And guess what, these problems are hard for me.
- Should I spend more time on hard ones before giving up?
- Should I memorise solutions by heart to get techniques?
- What could I do if I get stuck?
I am afraid there is no easy answer to questions like this. Hard work and innate ability are both ingredients, but nobody will be able to tell you how hard you have to work to solve a problem, or how difficult a problem you will be able to solve on your own (and after all, there is a limit, because you only live so long).
Memorisation can help, but many (most?) successful problem solvers do not memorise very much. Practice is ten times as important as memorisation. And figuring out how to solve a problem on your own is ten times as valuable as looking up a solution. But sometimes it will take you more than ten times as long to discover the solution on your own, and you are only human. We all look up a solution from time to time. But you should try as hard as you can to make it an exception rather than a rule.
There are some general rules, but trying to be too precise misses the point. There is no general algorithm for problem solving. People mostly just learn by doing. You find tricks you like, and you try applying them to new problems you find. Sometimes the trick is good and you keep it around. Richard Feynman famously got a reputation for doing hard integrals, when on many occasions he was just applying a trick nobody else knew about. Some tricks are so well-known to be useful we put them in books and teach classes about them.
I'll be honest with you and say that the only thing that jumps out at me when I look at that fraction is "difference of two squares". The thinking part of my brain wants to say something like "I have no idea how to add up a bunch of square roots, so I had better find some way to express $n-\sqrt{n^2-1}$ as a square of something".
Difference of two squares tells me $n^2-1 = (n+1)(n-1)$. Maybe that's useful maybe it isn't. It's not a square, which sucks. What would a square look like? Well $(\sqrt{n}+X)^2 = n+2\sqrt{n}X + X^2$. I picked $\sqrt{n}$ so I'd get an $n$ term there. Another thing I noticed is that $(n+1) + (n-1) = 2n$. In fact that $\sqrt{n}$ is reminding me of something I've seen before.
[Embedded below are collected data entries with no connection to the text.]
-- pv_equiv track=rewrite | github.com/vaishnavimore23/CodingQuestions | test2.py | longest_good_subarray
-- ===== SOURCE A (Python) =====
-- def count_set_bits(num):
--     count = 0
--     while num:
--         count += num & 1
--         num >>= 1
--     return count
--
-- def longest_good_subarray(mn, mx, n, arr):
--     max_length = 0
--     for i in range(n):
--         current_value = 0
--         for j in range(i, n):
--             current_value |= arr[j]
--             num_set_bits = count_set_bits(current_value)
--             if mn <= num_set_bits <= mx:
--                 max_length = max(max_length, j - i + 1)
--     return max_length
-- ===== SOURCE B (Python) =====
-- def _window_or(counts):
--     cur = 0
--     for b in range(32):
--         if counts[b]:
--             cur |= 1 << b
--     return cur
--
--
-- def _popcount(x):
--     return bin(x).count("1")
--
--
-- def longest_good_subarray(mn, mx, n, arr):
--     # Sliding window: the popcount of the window OR only grows when the window
--     # grows, so a two-pointer scan with per-bit occurrence counts is exact.
--     counts = [0] * 32
--     l = 0
--     best = 0
--     for r in range(n):
--         for b in range(32):
--             if (arr[r] >> b) & 1:
--                 counts[b] += 1
--         while l <= r and _popcount(_window_or(counts)) > mx:
--             for b in range(32):
--                 if (arr[l] >> b) & 1:
--                     counts[b] -= 1
--             l += 1
--         pc = _popcount(_window_or(counts))
--         if mn <= pc <= mx:
--             best = max(best, r - l + 1)
--     return best
-- ===== Notes on version B (the rewrite author's own statement) =====
-- stated objective: alternative
-- what changed: Replaced the all-pairs double loop (recomputing the popcount of every subarray OR) by a two-pointer sliding window that maintains per-bit occurrence counts of the current window, exploiting that the popcount of the window OR is monotone in window inclusion.
import Mathlib
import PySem

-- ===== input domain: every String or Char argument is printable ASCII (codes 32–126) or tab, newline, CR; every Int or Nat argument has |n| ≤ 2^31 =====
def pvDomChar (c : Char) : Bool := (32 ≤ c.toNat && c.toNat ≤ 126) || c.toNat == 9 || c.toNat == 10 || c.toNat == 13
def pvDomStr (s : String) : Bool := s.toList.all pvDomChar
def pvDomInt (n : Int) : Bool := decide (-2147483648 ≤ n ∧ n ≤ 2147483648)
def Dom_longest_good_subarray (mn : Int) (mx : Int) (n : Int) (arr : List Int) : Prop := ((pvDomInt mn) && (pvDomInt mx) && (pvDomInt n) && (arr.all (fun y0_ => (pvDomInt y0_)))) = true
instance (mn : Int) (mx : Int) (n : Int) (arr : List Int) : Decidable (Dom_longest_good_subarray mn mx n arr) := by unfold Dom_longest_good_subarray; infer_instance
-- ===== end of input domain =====

-- B replaces A's all-pairs scan by a two-pointer sliding window with per-bit
-- occurrence counts (correct because the popcount of the window OR is monotone
-- in window inclusion); a genuinely different algorithm, same return value.

-- ===== PORT A =====
-- count_set_bits: 'while num: count += num & 1; num >>= 1'.
-- Exact for num ≥ 0 (guaranteed under Pre_); Python diverges on negative num,
-- which Pre_ excludes (OR of the admitted nonnegative prefix is nonnegative).
def csbGo (m : Nat) : Int :=
  if h : m = 0 then 0 else ((m % 2 : Nat) : Int) + csbGo (m / 2)
termination_by m
decreasing_by exact Nat.div_lt_self (Nat.pos_of_ne_zero h) (by omega)

def count_set_bits (num : Int) : Int := csbGo num.toNat

-- the nested loops of A; state of the inner loop = (current_value, max_length)
def longest_good_subarray (mn : Int) (mx : Int) (n : Int) (arr : List Int) : Int :=
  (List.range n.toNat).foldl (fun max_length i =>
    ((List.range' i (n.toNat - i)).foldl (fun (st : Int × Int) j =>
      let cv := Int.lor st.1 (arr.getD j 0)
      let nsb := count_set_bits cv
      (cv, if mn ≤ nsb ∧ nsb ≤ mx then max st.2 ((j : Int) - (i : Int) + 1) else st.2))
      (0, max_length)).2) 0

-- ===== PORT B =====
-- _window_or: OR together 1 << b for every bit b with a nonzero occurrence count
def window_or (counts : List Int) : Int :=
  (List.range 32).foldl
    (fun cur b => if counts.getD b 0 ≠ 0 then Int.lor cur ((1 <<< b : Nat) : Int) else cur) 0

-- _popcount: bin(x).count("1") — number of set bits (callers pass x ≥ 0)
def pcGo (m : Nat) : Int :=
  if h : m = 0 then 0 else ((m % 2 : Nat) : Int) + pcGo (m / 2)
termination_by m
decreasing_by exact Nat.div_lt_self (Nat.pos_of_ne_zero h) (by omega)

def popcount (x : Int) : Int := pcGo x.toNat

-- 'for b in range(32): if (v >> b) & 1: counts[b] += 1'
def add_counts (v : Int) (counts : List Int) : List Int :=
  (List.range 32).foldl
    (fun c b => if Int.land (Int.shiftRight v b) 1 ≠ 0 then c.set b (c.getD b 0 + 1) else c) counts

-- 'for b in range(32): if (arr[l] >> b) & 1: counts[b] -= 1'
def sub_counts (v : Int) (counts : List Int) : List Int :=
  (List.range 32).foldl
    (fun c b => if Int.land (Int.shiftRight v b) 1 ≠ 0 then c.set b (c.getD b 0 - 1) else c) counts

-- 'while l <= r and _popcount(_window_or(counts)) > mx: …; l += 1'
def shrinkLoop (arr : List Int) (mx : Int) (r : Nat) (l : Nat) (counts : List Int) :
    Nat × List Int :=
  if h : l ≤ r ∧ mx < popcount (window_or counts) then
    shrinkLoop arr mx r (l + 1) (sub_counts (arr.getD l 0) counts)
  else (l, counts)
termination_by r + 1 - l
decreasing_by omega

-- main loop of B; state = (l, counts, best)
def longest_good_subarray_alt (mn : Int) (mx : Int) (n : Int) (arr : List Int) : Int :=
  ((List.range n.toNat).foldl (fun (st : Nat × List Int × Int) r =>
    let counts1 := add_counts (arr.getD r 0) st.2.1
    let p := shrinkLoop arr mx r st.1 counts1
    let pc := popcount (window_or p.2)
    (p.1, p.2, if mn ≤ pc ∧ pc ≤ mx then max st.2.2 ((r : Int) - (p.1 : Int) + 1) else st.2.2))
    (0, List.replicate 32 0, 0)).2.2

-- ===== PRECONDITION & SPEC =====
-- Pre_ excludes exactly the inputs where Python A does not return: n > len(arr)
-- raises IndexError, and a negative value among the first n elements makes
-- count_set_bits loop forever (num >>= 1 never reaches 0 for num < 0).
def Pre_longest_good_subarray (mn : Int) (mx : Int) (n : Int) (arr : List Int) : Prop :=
  n ≤ (arr.length : Int) ∧ ∀ x ∈ arr.take n.toNat, 0 ≤ x

instance (mn : Int) (mx : Int) (n : Int) (arr : List Int) :
    Decidable (Pre_longest_good_subarray mn mx n arr) := by
  unfold Pre_longest_good_subarray; infer_instance

def pvWitness_longest_good_subarray : Int × Int × Int × List Int := (1, 2, 3, [1, 2, 4])

def Spec_longest_good_subarray (mn : Int) (mx : Int) (n : Int) (arr : List Int) (out : Int) : Prop :=
  out = longest_good_subarray_alt mn mx n arr

instance (mn : Int) (mx : Int) (n : Int) (arr : List Int) (out : Int) :
    Decidable (Spec_longest_good_subarray mn mx n arr out) := by
  unfold Spec_longest_good_subarray; infer_instance

-- ===== CLAIM (what is proved, stated in full; the proofs are below) =====
def Claim_equal_longest_good_subarray : Prop := ∀ (mn : Int) (mx : Int) (n : Int) (arr : List Int), Dom_longest_good_subarray mn mx n arr → Pre_longest_good_subarray mn mx n arr → Spec_longest_good_subarray mn mx n arr (longest_good_subarray mn mx n arr)

-- ===== LEMMAS AND PROOFS =====

-- value of the k-th element as a natural number
def wv (arr : List Int) (k : Nat) : Nat := (arr.getD k 0).toNat
-- OR of a list of naturals
def orList (xs : List Nat) : Nat := xs.foldl (· ||| ·) 0
-- OR of the window [l, r)
def orW (arr : List Int) (l r : Nat) : Nat := orList ((List.range' l (r - l)).map (wv arr))

-- a good pair (i, j): subarray arr[i..j] within the first N elements whose OR
-- has a popcount in [mn, mx]
def goodPair (mn mx : Int) (arr : List Int) (N i j : Nat) : Prop :=
  i ≤ j ∧ j < N ∧ mn ≤ csbGo (orW arr i (j + 1)) ∧ csbGo (orW arr i (j + 1)) ≤ mx

-- characterization of the answer
def IsAns (mn mx : Int) (arr : List Int) (N : Nat) (M : Int) : Prop :=
  0 ≤ M ∧ (∀ i j, goodPair mn mx arr N i j → (j : Int) - (i : Int) + 1 ≤ M) ∧
    (M = 0 ∨ ∃ i j, goodPair mn mx arr N i j ∧ M = (j : Int) - (i : Int) + 1)

theorem IsAns_unique (mn mx : Int) (arr : List Int) (N : Nat) (M M' : Int)
    (h : IsAns mn mx arr N M) (h' : IsAns mn mx arr N M') : M = M' := by
  obtain ⟨h0, hub, hat⟩ := h
  obtain ⟨h0', hub', hat'⟩ := h'
  rcases hat with rfl | ⟨i, j, hp, rfl⟩
  · rcases hat' with rfl | ⟨i, j, hp, rfl⟩
    · rfl
    · have := hub _ _ hp; have := hp.1; omega
  · rcases hat' with rfl | ⟨i', j', hp', rfl⟩
    · have := hub' _ _ hp; have := hp.1; omega
    · have := hub _ _ hp'; have := hub' _ _ hp; omega

theorem csbGo_nonneg (m : Nat) : 0 ≤ csbGo m := by
  induction m using Nat.strong_induction_on with
  | _ m ih =>
    rw [csbGo]
    split
    · omega
    · have := ih (m / 2) (Nat.div_lt_self (by omega) (by omega))
      positivity

theorem pcGo_eq_csbGo (m : Nat) : pcGo m = csbGo m := by
  induction m using Nat.strong_induction_on with
  | _ m ih =>
    rw [pcGo, csbGo]
    split
    · rfl
    · rw [ih (m / 2) (Nat.div_lt_self (by omega) (by omega))]

theorem csbGo_eq_countP (k : Nat) : ∀ m : Nat, m < 2 ^ k →
    csbGo m = ((List.range k).countP (fun b => m.testBit b) : Int) := by
  induction k with
  | zero => intro m hm; interval_cases m; simp [csbGo]
  | succ k ih =>
    intro m hm
    rcases Nat.eq_zero_or_pos m with rfl | hpos
    · simp [csbGo, Nat.zero_testBit]
    · rw [csbGo]
      rw [dif_neg (by omega)]
      rw [ih (m / 2) (by omega)]
      rw [List.range_succ_eq_map, List.countP_cons, List.countP_map]
      have : (fun b => m.testBit b) ∘ Nat.succ = fun b => (m / 2).testBit b := by
        funext b; simp [Function.comp, Nat.testBit_add_one]
      rw [this]
      rcases Nat.mod_two_eq_zero_or_one m with h2 | h2
      · simp [Nat.testBit_zero, h2]
      · simp [Nat.testBit_zero, h2]
        push_cast
        ring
If you add two square roots and square it, the "square-root-ness" goes down. What do I mean? This identity:
$$(\sqrt{a}+\sqrt{b})^2 = a+b + 2\sqrt{ab}$$
You use this sometimes if you want to solve an equation like $\sqrt{x+1} + \sqrt{x} = 1$. Anyway in this case we can pattern match a bit and say "I want to make $ab$ like $n^2-1$". Well what about $a=n-1$ and $b=n+1$. Well then $a+b=2n$. Oh, we're done:
$$n+\sqrt{n^2-1} = (\sqrt{n-1}+\sqrt{n+1})^2/2$$
Wait! I misread the question! There's actually a minus sign, but... the minus sign doesn't make a difference. We're done! The sum telescopes so you can work out the rest easily.
There isn't a magic formula that will tell you how to do this. You just figure it out by practicing a lot. Most people can do this sort of problem if they work at it. You probably have a limit, but it's also probably higher than you think it is. There are words like "generalisation" and "abstraction" that people could use to document what was going through my head when I solved this problem. But it's not really how you learn to solve the problem. You learn by doing, and by association.
Addendum: There really is no algorithm
I noticed this while proof reading my answer, and I couldn't resist pointing it out. I gave an example earlier of an equation $\sqrt{x+1} + \sqrt{x} = 1$. I promise I picked it randomly. People sometimes try to teach you that there are simplifications you should always do. Rationalising the denominator is one (you used it in your question). But this is a good example where you should do the exact opposite! By "un-rationalisting the denominator", you get:
$$\frac{1}{\sqrt{x+1} - \sqrt{x}} = 1 \implies \sqrt{x+1}-\sqrt{x} = 1$$
and not much more work is needed to get a solution. Much easier than repeated squaring!